I think your pictures might have confused you, but from what I learned, osmotic pressure is the pressure it would take to STOP osmosis from occuring. So when you have steady osmosis (net flow of water from area of low concentration of solute, to an area of higher concentration of solute, in order to dilute the higher solute concentration.) If you wanted to stop this natural osmosis, you would have apply pressure to the area with the higher solute concentration. (the formula (Osmotic pressure = MiRT) shows you that the lower molarity (1M saline) the less osmotic pressure is required to stop osmosis. (this should make intuitive sense since at lower solute concentration , water would not flow as rapidly to try and equilibrate out both sides. You can't really say that because there is less Osmotic pressure required, that there is in a sense a internal osmotic pressure because it is the net flow of water that has decreased as molarity is decreased on the side where osmotic pressure is applied.
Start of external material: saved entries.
-- pv_equiv track=rewrite | github.com/hassanmzia/Inhealth-Capstone-Project | agents/tier1_monitoring/temperature_agent.py | _build_clinical_flags
-- ===== SOURCE A (Python) =====
-- from typing import Any, Dict, List, Optional
--
-- def _build_clinical_flags(
--
--     conditions: List[Dict[str, Any]],
--     medications: List[Dict[str, Any]],
--     allergies: List[Dict[str, Any]],
-- ) -> Dict[str, Any]:
--     """Build patient-specific clinical flags for safe recommendation generation."""
--     condition_texts = [
--         (c.get("display", "") + " " + c.get("code", "")).lower() for c in conditions
--     ]
--     med_texts = [
--         (m.get("display", "") + " " + m.get("medication_display", "")).lower() for m in medications
--     ]
--     allergy_texts = [
--         (a.get("display", "") + " " + a.get("code", "")).lower() for a in allergies
--     ]
--
--     # Condition flags
--     has_ckd = any(k in t for t in condition_texts for k in ["chronic kidney", "ckd", "renal failure", "n18"])
--     has_liver_disease = any(k in t for t in condition_texts for k in ["cirrhosis", "hepatic", "liver disease", "k74", "k70"])
--     has_heart_failure = any(k in t for t in condition_texts for k in ["heart failure", "chf", "i50", "cardiomyopathy"])
--     has_copd = any(k in t for t in condition_texts for k in ["copd", "j44", "chronic obstructive"])
--     has_asthma = any(k in t for t in condition_texts for k in ["asthma", "j45"])
--     has_diabetes = any(k in t for t in condition_texts for k in ["diabetes", "e11", "e10"])
--     is_immunocompromised = any(
--         k in t for t in condition_texts
--         for k in ["hiv", "immunodeficiency", "transplant", "leukemia", "lymphoma", "chemotherapy", "d84"]
--     )
--
--     # Medication flags
--     anticoag_keywords = ["warfarin", "heparin", "enoxaparin", "rivaroxaban", "apixaban", "dabigatran", "edoxaban"]
--     nsaid_keywords = ["ibuprofen", "naproxen", "diclofenac", "celecoxib", "meloxicam", "indomethacin", "ketorolac", "aspirin"]
--     on_anticoagulants = any(k in t for t in med_texts for k in anticoag_keywords)
--     on_nsaids = any(k in t for t in med_texts for k in nsaid_keywords)
--     on_immunosuppressants = any(
--         k in t for t in med_texts
--         for k in ["methotrexate", "cyclosporine", "tacrolimus", "mycophenolate", "azathioprine", "prednisone", "dexamethasone"]
--     )
--     on_ace_inhibitors = any(k in t for t in med_texts for k in ["lisinopril", "enalapril", "ramipril", "captopril", "benazepril"])
--
--     # Allergy flags
--     nsaid_allergy = any(k in t for t in allergy_texts for k in nsaid_keywords + ["nsaid"])
--     acetaminophen_allergy = any(k in t for t in allergy_texts for k in ["acetaminophen", "paracetamol", "tylenol"])
--     penicillin_allergy = any(k in t for t in allergy_texts for k in ["penicillin", "amoxicillin", "ampicillin"])
--     sulfa_allergy = any(k in t for t in allergy_texts for k in ["sulfa", "sulfamethoxazole", "trimethoprim"])
--     aspirin_allergy = any("aspirin" in t for t in allergy_texts)
--
--     return {
--         "has_ckd": has_ckd,
--         "has_liver_disease": has_liver_disease,
--         "has_heart_failure": has_heart_failure,
--         "has_copd": has_copd,
--         "has_asthma": has_asthma,
--         "has_diabetes": has_diabetes,
--         "is_immunocompromised": is_immunocompromised or on_immunosuppressants,
--         "on_anticoagulants": on_anticoagulants,
--         "on_nsaids": on_nsaids,
--         "on_ace_inhibitors": on_ace_inhibitors,
--         "nsaid_allergy": nsaid_allergy,
--         "acetaminophen_allergy": acetaminophen_allergy,
--         "penicillin_allergy": penicillin_allergy,
--         "sulfa_allergy": sulfa_allergy,
--         "aspirin_allergy": aspirin_allergy,
--     }
-- ===== SOURCE B (Python) =====
-- from typing import Any, Dict, List
--
-- # Inverted keyword -> flag index, one per text group.
-- _CONDITION_INDEX = [
--     ("chronic kidney", "has_ckd"), ("ckd", "has_ckd"), ("renal failure", "has_ckd"), ("n18", "has_ckd"),
--     ("cirrhosis", "has_liver_disease"), ("hepatic", "has_liver_disease"), ("liver disease", "has_liver_disease"),
--     ("k74", "has_liver_disease"), ("k70", "has_liver_disease"),
--     ("heart failure", "has_heart_failure"), ("chf", "has_heart_failure"), ("i50", "has_heart_failure"),
--     ("cardiomyopathy", "has_heart_failure"),
--     ("copd", "has_copd"), ("j44", "has_copd"), ("chronic obstructive", "has_copd"),
--     ("asthma", "has_asthma"), ("j45", "has_asthma"),
--     ("diabetes", "has_diabetes"), ("e11", "has_diabetes"), ("e10", "has_diabetes"),
--     ("hiv", "cond_immuno"), ("immunodeficiency", "cond_immuno"), ("transplant", "cond_immuno"),
--     ("leukemia", "cond_immuno"), ("lymphoma", "cond_immuno"), ("chemotherapy", "cond_immuno"), ("d84", "cond_immuno"),
-- ]
--
-- _MEDICATION_INDEX = [
--     ("warfarin", "on_anticoagulants"), ("heparin", "on_anticoagulants"), ("enoxaparin", "on_anticoagulants"),
--     ("rivaroxaban", "on_anticoagulants"), ("apixaban", "on_anticoagulants"), ("dabigatran", "on_anticoagulants"),
--     ("edoxaban", "on_anticoagulants"),
--     ("ibuprofen", "on_nsaids"), ("naproxen", "on_nsaids"), ("diclofenac", "on_nsaids"), ("celecoxib", "on_nsaids"),
--     ("meloxicam", "on_nsaids"), ("indomethacin", "on_nsaids"), ("ketorolac", "on_nsaids"), ("aspirin", "on_nsaids"),
--     ("methotrexate", "med_immuno"), ("cyclosporine", "med_immuno"), ("tacrolimus", "med_immuno"),
--     ("mycophenolate", "med_immuno"), ("azathioprine", "med_immuno"), ("prednisone", "med_immuno"),
--     ("dexamethasone", "med_immuno"),
--     ("lisinopril", "on_ace_inhibitors"), ("enalapril", "on_ace_inhibitors"), ("ramipril", "on_ace_inhibitors"),
--     ("captopril", "on_ace_inhibitors"), ("benazepril", "on_ace_inhibitors"),
-- ]
--
-- _ALLERGY_INDEX = [
--     ("ibuprofen", "nsaid_allergy"), ("naproxen", "nsaid_allergy"), ("diclofenac", "nsaid_allergy"),
--     ("celecoxib", "nsaid_allergy"), ("meloxicam", "nsaid_allergy"), ("indomethacin", "nsaid_allergy"),
--     ("ketorolac", "nsaid_allergy"), ("aspirin", "nsaid_allergy"), ("nsaid", "nsaid_allergy"),
--     ("acetaminophen", "acetaminophen_allergy"), ("paracetamol", "acetaminophen_allergy"), ("tylenol", "acetaminophen_allergy"),
--     ("penicillin", "penicillin_allergy"), ("amoxicillin", "penicillin_allergy"), ("ampicillin", "penicillin_allergy"),
--     ("sulfa", "sulfa_allergy"), ("sulfamethoxazole", "sulfa_allergy"), ("trimethoprim", "sulfa_allergy"),
--     ("aspirin", "aspirin_allergy"),
-- ]
--
--
-- def _scan(entries, key2, index, matched):
--     for e in entries:
--         t = (e.get("display", "") + " " + e.get(key2, "")).lower()
--         for kw, flag in index:
--             if kw in t:
--                 matched.add(flag)
--
--
-- def _build_clinical_flags(
--     conditions: List[Dict[str, Any]],
--     medications: List[Dict[str, Any]],
--     allergies: List[Dict[str, Any]],
-- ) -> Dict[str, Any]:
--     """Build patient-specific clinical flags for safe recommendation generation."""
--     matched = set()
--     _scan(conditions, "code", _CONDITION_INDEX, matched)
--     _scan(medications, "medication_display", _MEDICATION_INDEX, matched)
--     _scan(allergies, "code", _ALLERGY_INDEX, matched)
--     return {
--         "has_ckd": "has_ckd" in matched,
--         "has_liver_disease": "has_liver_disease" in matched,
--         "has_heart_failure": "has_heart_failure" in matched,
--         "has_copd": "has_copd" in matched,
--         "has_asthma": "has_asthma" in matched,
--         "has_diabetes": "has_diabetes" in matched,
--         "is_immunocompromised": "cond_immuno" in matched or "med_immuno" in matched,
--         "on_anticoagulants": "on_anticoagulants" in matched,
--         "on_nsaids": "on_nsaids" in matched,
--         "on_ace_inhibitors": "on_ace_inhibitors" in matched,
--         "nsaid_allergy": "nsaid_allergy" in matched,
--         "acetaminophen_allergy": "acetaminophen_allergy" in matched,
--         "penicillin_allergy": "penicillin_allergy" in matched,
--         "sulfa_allergy": "sulfa_allergy" in matched,
--         "aspirin_allergy": "aspirin_allergy" in matched,
--     }
-- ===== Notes on version B (the rewrite author's own statement) =====
-- stated objective: alternative
-- what changed: Replaces A's fifteen independent any()-scans over the text lists (one scan per flag, each re-walking its group's texts against its own keyword list) by a single pass per text group over an inverted keyword-to-flag index that accumulates matched flag names in one set, from which all flags (including the is_immunocompromised OR-combination) are read off at the end.
import Mathlib
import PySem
If anyone has a better explanation for this one I would love to hear it as well.

 

[loveoforganic]

MCATs both with 46 and same registry. Freaky

 

[MCAT4life]

talking about freaky lol.. and having a sharp eye for catching lol.. anyways, I figure you'd have something to add on my explanation being a (Chem fanatic and all!) so I guess my explanation was ok after all 🙂

 

[fizzgig]

So osmotic pressure is the pressure I must apply to prevent osmosis by a pure solvent. E.g. it is the pressure I need to apply on the far right of this U tube to bring the 1M saline solution even with the pure water...

What I'm not understanding is, does this osmostic pressure actually exist when i don't apply this pressure. We talk about osmotic pressure causing or preventing fluid flow in blood, but the osmotic pressure in these examples is the amount of pressure I have to put on the 1M saline to eliminate the delta, so it appears that osmotic pressure isn't actually there...

first note that the picture is a time lapse (might be obvious to everyone else but i had a moment of confusion). start with 2M and water exerts a force (wants to move over to saline side). the flow slows and stops as the building hydrostatic pressure goes up, til the osmotic pressure (how much water wants to move ) equals the hydrostatic pressure of holding one column of water higher than the other.

yes, the osmotic P is the force you'd have to apply to prevent any water movement, so the force of the displaced water column in (c) is that force. you could apply that force to (a) to begin with and if you held that pressure in place no movement would take place. (i believe)

yes, even if you don't do anything that force 'still exists'. if the osmotic force didnt continue to exist then the extra column of fluid wouldn't have anything holding it up anymore. gotta have equal and opposite force for static equilibrium.

ppl feel free to correct if i misstated anything.

 

[MCAT guy]

first note that the picture is a time lapse (might be obvious to everyone else but i had a moment of confusion). start with 2M and water exerts a force (wants to move over to saline side). the flow slows and stops as the building hydrostatic pressure goes up, til the osmotic pressure (how much water wants to move ) equals the hydrostatic pressure of holding one column of water higher than the other.

yes, the osmotic P is the force you'd have to apply to prevent any water movement, so the force of the displaced water column in (c) is that force. you could apply that force to (a) to begin with and if you held that pressure in place no movement would take place. (i believe)

yes, even if you don't do anything that force 'still exists'. if the osmotic force didnt continue to exist then the extra column of fluid wouldn't have anything holding it up anymore. gotta have equal and opposite force for static equilibrium.

ppl feel free to correct if i misstated anything.

Thanks guys, I understand this idea better now.